Больно! Так принято в квартире на Лиговском проспекте. Вспомнил, как Логикой по вечерам выходил из нее, затем из себя. Возвращался утром пьяный, мысленно пел колыбельную – гимн сну, – пел часами, пока голос в голове не садился, хрип и тих. Радиоприемник на журнальном столике был настроен на коммерческие нечистоты и плюрализм мнений. Шел на уши с боем, пока батарейки не сели.

Это было тогда. Двадцать седьмого числа. Отключили электричество. Стал у окна в пятом часу и молился истукану на подоконнике, пока сгорали небеса, свеча и люди. И вот – на улице все замерло. Пурпурный вечер.

– Ё, жэ, зэ.

Вниз по Лиговскому влачится пеший оркестр, и больше здесь ни души. В оркестре этом играет одна семья – тысячи людей, сотни поколений. Вышагивают взрослые и дети, ползут младенцы, ковыляют старики, перекатываются трупы, гремят кости, гоним ветром прах, порхают еще не рожденные, текут еще не зачатые, а уж их потомство в воздухе – сияет впереди всех и волнует пыль.

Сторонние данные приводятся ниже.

lemma pvMain :
    ∀ (l rcur : List Char) (acc : List (List Char)),
      (∀ c ∈ l, pvDomChar c = true) →
      (PySem.Chars.split₀.go (l.map pvSubst) rcur acc).filter (fun w => decide (3 ≤ w.length))
        = pvFlush (l.foldl pvStep (acc.reverse.filter (fun w => decide (3 ≤ w.length)), rcur.reverse)) := by
  intro l
  induction l with
  | nil =>
    intro rcur acc _
    simp only [List.map_nil, PySem.Chars.split₀.go, List.foldl_nil, pvFlush]
    split
    · rename_i hemp
      simp only [List.isEmpty_iff] at hemp
      subst hemp
      simp
    · rename_i hemp
      simp only [List.isEmpty_iff] at hemp
      rw [List.reverse_cons, List.filter_append]
      by_cases h3 : 3 ≤ rcur.length
      · rw [if_pos (by simpa using h3)]
        simp [h3]
      · rw [if_neg (by simpa using h3)]
        simp [h3]
  | cons c t ih =>
    intro rcur acc hdom
    have hc := hdom c List.mem_cons_self
    have ht : ∀ c ∈ t, pvDomChar c = true := fun x hx => hdom x (List.mem_cons_of_mem _ hx)
    simp only [List.map_cons, PySem.Chars.split₀.go, List.foldl_cons]
    by_cases hdel : pvDelims.contains c = true
    · have hsp : PySem.Chars.isspace (pvSubst c) = true := by rw [← pvCharFact c hc]; exact hdel
      rw [if_pos hsp]
      have hstep : pvStep (acc.reverse.filter (fun w => decide (3 ≤ w.length)), rcur.reverse) c
          = (if 3 ≤ rcur.length then acc.reverse.filter (fun w => decide (3 ≤ w.length)) ++ [rcur.reverse]
             else acc.reverse.filter (fun w => decide (3 ≤ w.length)), []) := by
        have hmem : c ∈ pvDelims := by simpa using hdel
        simp [pvStep, hmem]
      rw [hstep]
      by_cases hemp : rcur = []
      · subst hemp
        rw [if_pos (by simp)]
        have := ih [] acc ht
        simpa using this
      · rw [if_neg (by simpa using hemp)]
        have := ih [] (rcur.reverse :: acc) ht
        simp only [List.reverse_nil] at this ⊢
        rw [this]
        rw [List.reverse_cons, List.filter_append]
        by_cases h3 : 3 ≤ rcur.length
        · simp [h3]
        · simp [h3]
    · have hne : pvDelims.contains c = false := by simpa using hdel
      have hsp : ¬ PySem.Chars.isspace (pvSubst c) = true := by
        rw [← pvCharFact c hc]; simpa using hne
      rw [if_neg hsp, pvSubstId c hne]
      have hstep : pvStep (acc.reverse.filter (fun w => decide (3 ≤ w.length)), rcur.reverse) c
          = (acc.reverse.filter (fun w => decide (3 ≤ w.length)), rcur.reverse ++ [c]) := by
        have hmem : c ∉ pvDelims := by simpa using hne
        simp [pvStep, hmem]
      rw [hstep]
      have := ih (c :: rcur) acc ht
      simpa using this

lemma pvStays (w : List Char) (ws : List (List Char)) (h : ∀ c ∈ w, pvDelims.contains c = true) :
    w.foldl pvStep (ws, []) = (ws, []) := by
  induction w with
  | nil => rfl
  | cons c t ih =>
    have hmem : c ∈ pvDelims := by simpa using h c List.mem_cons_self
    simp only [List.foldl_cons, pvStep, List.contains_iff_mem, hmem, if_true]
    simp only [List.length_nil, show ¬ (3 ≤ 0) by omega, if_false]
    exact ih (fun x hx => h x (List.mem_cons_of_mem _ hx))

lemma pvTrailing (w : List Char) (st : List (List Char) × List Char)
    (h : ∀ c ∈ w, pvDelims.contains c = true) :
    pvFlush (w.foldl pvStep st) = pvFlush st := by
  induction w generalizing st with
  | nil => rfl
  | cons c t ih =>
    have hst : pvStep st c = (pvFlush st, []) := by
      have hmem : c ∈ pvDelims := by simpa using h c List.mem_cons_self
      simp [pvStep, pvFlush, hmem]
    rw [List.foldl_cons, hst, ih _ (fun x hx => h x (List.mem_cons_of_mem _ hx))]
    simp [pvFlush]

lemma pvStripDecomp (l : List Char) :
    l = l.takeWhile PySem.Chars.isspace ++ PySem.Chars.strip l
          ++ ((PySem.Chars.lstrip l).reverse.takeWhile PySem.Chars.isspace).reverse := by
  unfold PySem.Chars.strip PySem.Chars.rstrip PySem.Chars.lstrip
  conv_lhs => rw [← List.takeWhile_append_dropWhile (p := PySem.Chars.isspace) (l := l)]
  rw [List.append_assoc]
  congr 1
  have : List.dropWhile PySem.Chars.isspace l
      = ((List.dropWhile PySem.Chars.isspace l).reverse.takeWhile PySem.Chars.isspace
          ++ (List.dropWhile PySem.Chars.isspace l).reverse.dropWhile PySem.Chars.isspace).reverse := by
    rw [List.takeWhile_append_dropWhile, List.reverse_reverse]
  conv_lhs => rw [this]
  rw [List.reverse_append]

-- ===== VERDICT (by name: the statement is the Claim_ definition above) =====
theorem translate_search_query_spec : Claim_equal_translate_search_query := by
  intro query hdom
  unfold Spec_translate_search_query
  have hall : ∀ c ∈ query.toList, pvDomChar c = true := by
    simpa [Dom_translate_search_query, pvDomStr, List.all_eq_true] using hdom
  have hwsdel : ∀ c ∈ query.toList, PySem.Chars.isspace c = true → pvDelims.contains c = true := by
    intro c hc hsp
    rw [pvCharFact c (hall c hc)]
    exact pvSpaceSubst c hsp
  by_cases hemp : (query.toList = [] ∨ PySem.Chars.strip query.toList = [])
  · have hstripnil : PySem.Chars.strip query.toList = [] := by
      rcases hemp with h | h
      · rw [h]; rfl
      · exact h
    have hallsp : ∀ c ∈ query.toList, PySem.Chars.isspace c = true := by
      intro c hc
      rw [pvStripDecomp query.toList, hstripnil] at hc
      simp only [List.append_nil, List.mem_append, List.mem_reverse] at hc
      rcases hc with h | h
      · exact List.mem_takeWhile_imp h
      · exact List.mem_takeWhile_imp h
    have halldel : ∀ c ∈ query.toList, pvDelims.contains c = true :=
      fun c hc => hwsdel c hc (hallsp c hc)
    unfold translate_search_query translate_search_query_alt
    rw [if_pos hemp, pvStays _ _ halldel]
    simp
  · have hsubql : ∀ c ∈ PySem.Chars.strip query.toList, c ∈ query.toList := by
      intro c hc
      rw [pvStripDecomp query.toList]
      simp only [List.mem_append]
      exact Or.inl (Or.inr hc)
    have hdomS : ∀ c ∈ PySem.Chars.strip query.toList, pvDomChar c = true :=
      fun c hc => hall c (hsubql c hc)
    have hmem := pvGoMem ((PySem.Chars.strip query.toList).map pvSubst) [] [] (by simp) (by simp)
    have hsplit : PySem.Chars.split₀ ((PySem.Chars.strip query.toList).map pvSubst)
        = PySem.Chars.split₀.go ((PySem.Chars.strip query.toList).map pvSubst) [] [] := rfl
    have hfilter : (PySem.Chars.split₀ ((PySem.Chars.strip query.toList).map pvSubst)).filter
          (fun w => !(PySem.Chars.strip w).isEmpty && decide (3 ≤ w.length))
        = (PySem.Chars.split₀ ((PySem.Chars.strip query.toList).map pvSubst)).filter
          (fun w => decide (3 ≤ w.length)) := by
      apply List.filter_congr
      intro w hw
      obtain ⟨hne, hnw⟩ := hmem w (by rw [← hsplit]; exact hw)
      rw [pvStripNoWs w hnw]
      simp [hne]
    have hmap : ((PySem.Chars.split₀ ((PySem.Chars.strip query.toList).map pvSubst)).filter
          (fun w => decide (3 ≤ w.length))).map PySem.Chars.strip
        = (PySem.Chars.split₀ ((PySem.Chars.strip query.toList).map pvSubst)).filter
          (fun w => decide (3 ≤ w.length)) := by
      rw [List.map_congr_left (g := id), List.map_id]
      intro w hw
      exact pvStripNoWs w (hmem w (by rw [← hsplit]; exact List.mem_of_mem_filter hw)).2
    have hmain := pvMain (PySem.Chars.strip query.toList) [] [] hdomS
    simp only [List.reverse_nil, List.filter_nil] at hmain
    have htw : ∀ c ∈ query.toList.takeWhile PySem.Chars.isspace, pvDelims.contains c = true := by
      intro c hc
      have hcl : c ∈ query.toList := List.takeWhile_subset _ hc
      exact hwsdel c hcl (List.mem_takeWhile_imp hc)
    have hrw : ∀ c ∈ ((PySem.Chars.lstrip query.toList).reverse.takeWhile PySem.Chars.isspace).reverse,
        pvDelims.contains c = true := by
      intro c hc
      rw [List.mem_reverse] at hc
      have hcl : c ∈ query.toList := by
        have h1 : c ∈ (PySem.Chars.lstrip query.toList).reverse := List.takeWhile_subset _ hc
        rw [List.mem_reverse] at h1
        exact List.dropWhile_subset _ h1
      exact hwsdel c hcl (List.mem_takeWhile_imp hc)
    have hfold : pvFlush (query.toList.foldl pvStep ([], []))
        = pvFlush ((PySem.Chars.strip query.toList).foldl pvStep ([], [])) := by
      conv_lhs => rw [pvStripDecomp query.toList]
      rw [List.foldl_append, List.foldl_append, pvStays _ _ htw, pvTrailing _ _ hrw]
    unfold translate_search_query translate_search_query_alt
    rw [if_neg hemp]
    simp only [pvSanitizeMap, hfilter, hmap]
    rw [hsplit, hmain]
    rw [show (if 3 ≤ (query.toList.foldl pvStep ([], [])).2.length
          then (query.toList.foldl pvStep ([], [])).1 ++ [(query.toList.foldl pvStep ([], [])).2]
          else (query.toList.foldl pvStep ([], [])).1)
        = pvFlush (query.toList.foldl pvStep ([], [])) from rfl, hfold]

Трюхаю потихонечку следом. Неплохо для беспозвоночного.

– И, и краткое, ка.

На Невском оркестр свернул в сторону Адмиралтейства. Я знаю, куда мы идем, и чем ближе к Фонтанке, тем нас меньше. Исчезают в переулках музыканты, и с каждым кварталом тише попутный ветер. И у Аничкова моста я уже один-одинешенек. Вышел на него, облокотился о парапет.

К небольшому причалу, на котором безуспешно реанимировали Логику, прибита лодка. В ней, подперев веслом челюсть, скучает гондольер. Внешне он в точности соответствует образу романтического бунтаря, присущего всем волосатым мужикам с веслами. Я знаю, как его зовут. Харон. И река эта сегодня – Стикс.

– Таксуешь? – кричу ему.

Он отвязывает лодку.

– Эль, эм, эн.

Плывем против течения. Входим в Большую Неву за Троицким мостом и дальше плывем по Неве вверх.

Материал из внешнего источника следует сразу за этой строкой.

-- pv_equiv track=rewrite | github.com/mohamadrezavilani/TensorTitans | DataCleaning/DataCleaningFunctions_Persian.py | separate_cases
-- ===== SOURCE A (Python) =====
-- def separate_cases(text):
--     # Separate joined words that mix numbers and letters or different cases
--     if len(text) <= 1:
--         return ' '
--
--     new_text = ""
--     last_char_all_num = text[0].isalnum()  # Check if the first character is alphanumeric
--
--     for char in text:
--         # Separate the text when transitioning between numbers/letters or cases
--         if char.isalnum() != last_char_all_num and char.isalnum():
--             new_text += " " + char
--         else:
--             new_text += char
--
--         last_char_all_num = char.isalnum()  # Update the last character type
--
--     return new_text
-- ===== SOURCE B (Python) =====
-- def separate_cases(text):
--     # Same result, computed run-by-run: split the text into maximal runs of
--     # alphanumeric / non-alphanumeric characters and prepend a space to every
--     # alphanumeric run except one that starts the text.
--     if len(text) <= 1:
--         return ' '
--     pieces = []
--     i, n = 0, len(text)
--     while i < n:
--         k = text[i].isalnum()
--         j = i + 1
--         while j < n and text[j].isalnum() == k:
--             j += 1
--         if k and pieces:
--             pieces.append(' ')
--         pieces.append(text[i:j])
--         i = j
--     return ''.join(pieces)
-- ===== Notes on version B (the rewrite author's own statement) =====
-- stated objective: alternative
-- what changed: A is a per-character state machine that carries the previous character's isalnum flag and appends char by char; B instead splits the text into maximal alnum/non-alnum runs and joins them, prepending a space to each alphanumeric run except a leading one.
import Mathlib
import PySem

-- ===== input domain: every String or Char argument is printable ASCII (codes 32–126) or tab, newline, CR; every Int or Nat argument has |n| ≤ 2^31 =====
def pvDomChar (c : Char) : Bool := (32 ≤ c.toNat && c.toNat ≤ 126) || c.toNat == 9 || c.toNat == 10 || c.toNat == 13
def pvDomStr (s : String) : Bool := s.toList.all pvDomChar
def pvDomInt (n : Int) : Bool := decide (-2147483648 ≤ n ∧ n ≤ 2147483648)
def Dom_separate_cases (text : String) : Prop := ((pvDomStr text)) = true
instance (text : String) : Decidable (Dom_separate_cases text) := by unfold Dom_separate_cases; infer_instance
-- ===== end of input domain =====

-- B rebuilds the string from maximal alnum/non-alnum runs instead of A's
-- per-character state machine; same return value everywhere (objective: alternative).

-- ===== PORT A =====
-- per-character loop carrying the previous character's isalnum flag
def separate_cases (text : String) : String :=
  let l := text.toList
  if l.length ≤ 1 then " "
  else
    -- text[0].isalnum(): l is nonempty here, headD's default is never used
    let last0 := PySem.Chars.isalnum (l.headD ' ')
    let r := l.foldl (fun (st : List Char × Bool) c =>
      if (PySem.Chars.isalnum c != st.2) && PySem.Chars.isalnum c then
        (st.1 ++ [' ', c], PySem.Chars.isalnum c)
      else
        (st.1 ++ [c], PySem.Chars.isalnum c)) ([], last0)
    String.mk r.1

-- ===== PORT B =====
-- the outer while loop of Source B: peel one maximal run (the inner while = takeWhile/dropWhile),
-- prepend a space to an alnum run unless it is the first piece
def bRuns : List Char → Bool → List Char
  | [], _ => []
  | c :: rest, first =>
    let k := PySem.Chars.isalnum c
    let run := c :: rest.takeWhile (fun x => PySem.Chars.isalnum x == k)
    let rest' := rest.dropWhile (fun x => PySem.Chars.isalnum x == k)
    (if k && !first then ' ' :: run else run) ++ bRuns rest' false
termination_by l => l.length
decreasing_by
  have := List.length_dropWhile_le (p := fun x => PySem.Chars.isalnum x == k) (l := rest)
  simpa using Nat.lt_succ_of_le this

def separate_cases_alt (text : String) : String :=
  let l := text.toList
  if l.length ≤ 1 then " " else String.mk (bRuns l true)

-- ===== PRECONDITION & SPEC =====
def Spec_separate_cases (text : String) (out : String) : Prop := out = separate_cases_alt text
instance (text : String) (out : String) : Decidable (Spec_separate_cases text out) := by unfold Spec_separate_cases; infer_instance

-- ===== CLAIM (what is proved, stated in full; the proofs are below) =====
def Claim_equal_separate_cases : Prop := ∀ (text : String), Dom_separate_cases text → Spec_separate_cases text (separate_cases text)

-- ===== LEMMAS AND PROOFS =====

-- A's loop, written as structural recursion without the accumulator
def aGo : Bool → List Char → List Char
  | _, [] => []
  | last, c :: rest =>
    (if (PySem.Chars.isalnum c != last) && PySem.Chars.isalnum c then [' ', c] else [c])
      ++ aGo (PySem.Chars.isalnum c) rest

theorem foldl_eq_aGo (l : List Char) : ∀ (acc : List Char) (last : Bool),
    (l.foldl (fun (st : List Char × Bool) c =>
      if (PySem.Chars.isalnum c != st.2) && PySem.Chars.isalnum c then
        (st.1 ++ [' ', c], PySem.Chars.isalnum c)
      else
        (st.1 ++ [c], PySem.Chars.isalnum c)) (acc, last)).1 = acc ++ aGo last l := by
  induction l with
  | nil => intro acc last; simp [aGo]
  | cons c rest ih =>
    intro acc last
    rw [List.foldl_cons]
    by_cases h : ((PySem.Chars.isalnum c != last) && PySem.Chars.isalnum c) = true
    · rw [if_pos h, ih]; simp only [aGo, if_pos h]; simp
    · rw [if_neg h, ih]; simp only [aGo, if_neg h]; simp

-- inside a run (every char has key k, state already k) A copies characters verbatim
theorem aGo_run (k : Bool) : ∀ (tw rest : List Char),
    (∀ x ∈ tw, PySem.Chars.isalnum x = k) → aGo k (tw ++ rest) = tw ++ aGo k rest := by
  intro tw
  induction tw with
  | nil => intro rest _; simp
  | cons x tl ih =>
    intro rest h
    have hx : PySem.Chars.isalnum x = k := h x (by simp)
    simp [aGo, hx, ih rest (fun y hy => h y (by simp [hy]))]

-- the invariant linking A's carried flag to B's 'first piece' flag
theorem aGo_eq_bRuns : ∀ (n : ℕ) (l : List Char) (first last : Bool),
    l.length ≤ n → (∀ c, l.head? = some c → last = (first == PySem.Chars.isalnum c)) →
    aGo last l = bRuns l first := by
  intro n
  induction n with
  | zero =>
    intro l first last hn _
    have : l = [] := List.length_eq_zero_iff.mp (Nat.le_zero.mp hn)
    subst this; simp [aGo, bRuns]
  | succ n ih =>
    intro l first last hn hhead
    match l with
    | [] => simp [aGo, bRuns]
    | c :: rest =>
      have hlast : last = (first == PySem.Chars.isalnum c) := hhead c rfl
      have hrest : rest = rest.takeWhile (fun x => PySem.Chars.isalnum x == PySem.Chars.isalnum c)
          ++ rest.dropWhile (fun x => PySem.Chars.isalnum x == PySem.Chars.isalnum c) :=
        (List.takeWhile_append_dropWhile).symm
      have htw : ∀ x ∈ rest.takeWhile (fun x => PySem.Chars.isalnum x == PySem.Chars.isalnum c),
          PySem.Chars.isalnum x = PySem.Chars.isalnum c := by
        intro x hx
        have := List.mem_takeWhile_imp hx
        simpa using this
      -- the first character of the remainder fails the predicate, giving the IH its invariant
      have hdrop : ∀ c',
          (rest.dropWhile (fun x => PySem.Chars.isalnum x == PySem.Chars.isalnum c)).head? = some c' →
          PySem.Chars.isalnum c = (false == PySem.Chars.isalnum c') := by
        intro c' hc'
        have hne := List.head?_dropWhile_not
          (p := fun x => PySem.Chars.isalnum x == PySem.Chars.isalnum c) (l := rest)
        rw [hc'] at hne
        cases h1 : PySem.Chars.isalnum c' <;> cases h2 : PySem.Chars.isalnum c <;>
          simp [h1, h2] at hne ⊢
      have hlen : (rest.dropWhile (fun x => PySem.Chars.isalnum x == PySem.Chars.isalnum c)).length ≤ n := by
        have h1 := List.length_dropWhile_le
          (p := fun x => PySem.Chars.isalnum x == PySem.Chars.isalnum c) (l := rest)
        have h2 : rest.length ≤ n := by simpa using Nat.lt_succ_iff.mp (by simpa using hn)
        omega
      have hih := ih (rest.dropWhile (fun x => PySem.Chars.isalnum x == PySem.Chars.isalnum c))
        false (PySem.Chars.isalnum c) hlen hdrop
      have hcond : ((PySem.Chars.isalnum c != last) && PySem.Chars.isalnum c)
          = (PySem.Chars.isalnum c && !first) := by
        subst hlast; cases first <;> cases PySem.Chars.isalnum c <;> rfl
      calc aGo last (c :: rest)
          = (if (PySem.Chars.isalnum c != last) && PySem.Chars.isalnum c then [' ', c] else [c])
              ++ aGo (PySem.Chars.isalnum c) rest := by
            simp [aGo]
        _ = (if PySem.Chars.isalnum c && !first then [' ', c] else [c])
              ++ (rest.takeWhile (fun x => PySem.Chars.isalnum x == PySem.Chars.isalnum c)
                  ++ aGo (PySem.Chars.isalnum c)
                      (rest.dropWhile (fun x => PySem.Chars.isalnum x == PySem.Chars.isalnum c))) := by
            rw [hcond, ← aGo_run _ _ _ htw, ← hrest]
        _ = bRuns (c :: rest) first := by
            rw [hih, bRuns]
            cases hc : (PySem.Chars.isalnum c && !first) <;> simp [hc]

-- ===== VERDICT (by name: the statement is the Claim_ definition above) =====
theorem separate_cases_spec : Claim_equal_separate_cases := by
  intro text _
  unfold Spec_separate_cases
  simp only [separate_cases, separate_cases_alt]
  by_cases h : text.toList.length ≤ 1
  · rw [if_pos h, if_pos h]
  · rw [if_neg h, if_neg h]
    match hl : text.toList with
    | [] => simp [hl] at h
    | c :: rest =>
      have : PySem.Chars.isalnum ((c :: rest).headD ' ') = PySem.Chars.isalnum c := by simp
      rw [this, foldl_eq_aGo, List.nil_append,
        aGo_eq_bRuns (c :: rest).length (c :: rest) true _ le_rfl
          (by intro c' hc'; simp at hc'; simp [hc'])]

– [Наломал ты дров,] – говорит Харон.

– Отвянь ты, старче.

– [Я ж не про земное. Лисса – от нее все беды.] – На это я молчу, и Харон усаживается рядом, причмокивая и храпя, а лодка плывет себе. – [Мертвым Лисса хоть не мешала. Цербер это. Перегрыз ее цепи по песьей дружбе… Будет знать теперь – с тремя намордниками-то. Селена – укрывательница, тоже виновата, и ты, коль довез эту губошлепку до людского роду.]

Набережная разлагается. Разжиженная, она стекает по канавам, пока возникшие ниоткуда слепцы топчут мостовую. Капля за каплей города не стало, и тогда в расчищенной от застроек возвышенности на правом берегу я увидел кое-что смутно знакомое, увидел его.

– Тормози, я сойду.

– [Но Аид ищет вашей аудиенции!]

– Да не кипишуй. Я скоро.

Спешился и рысцой мимо тающих фонарей по гнилому бульвару.

– О, пэ, эр.

Здравствуй, мой бронзовый колосс Родосский. Что стало с тобой? По швам разошелся? ОВИР обломками туши своей завалил. Потому и не нашли мы тебя, беспало-безносую низкую кучу. Понятно. Меж тел частей – рук, ног и гениталий (такие не отломишь) – блестит дверная ручка, я пролезаю к ней.

– Эс, тэ, у.

Кухня, неисправная лампа, недорезанный лук, нож на полу.

– Эф, ха, цэ.

Тэя возлежит на обеденном столе.

– [Низкие потолки холодной страны теснят и давят мысли, амбиции, мечты.]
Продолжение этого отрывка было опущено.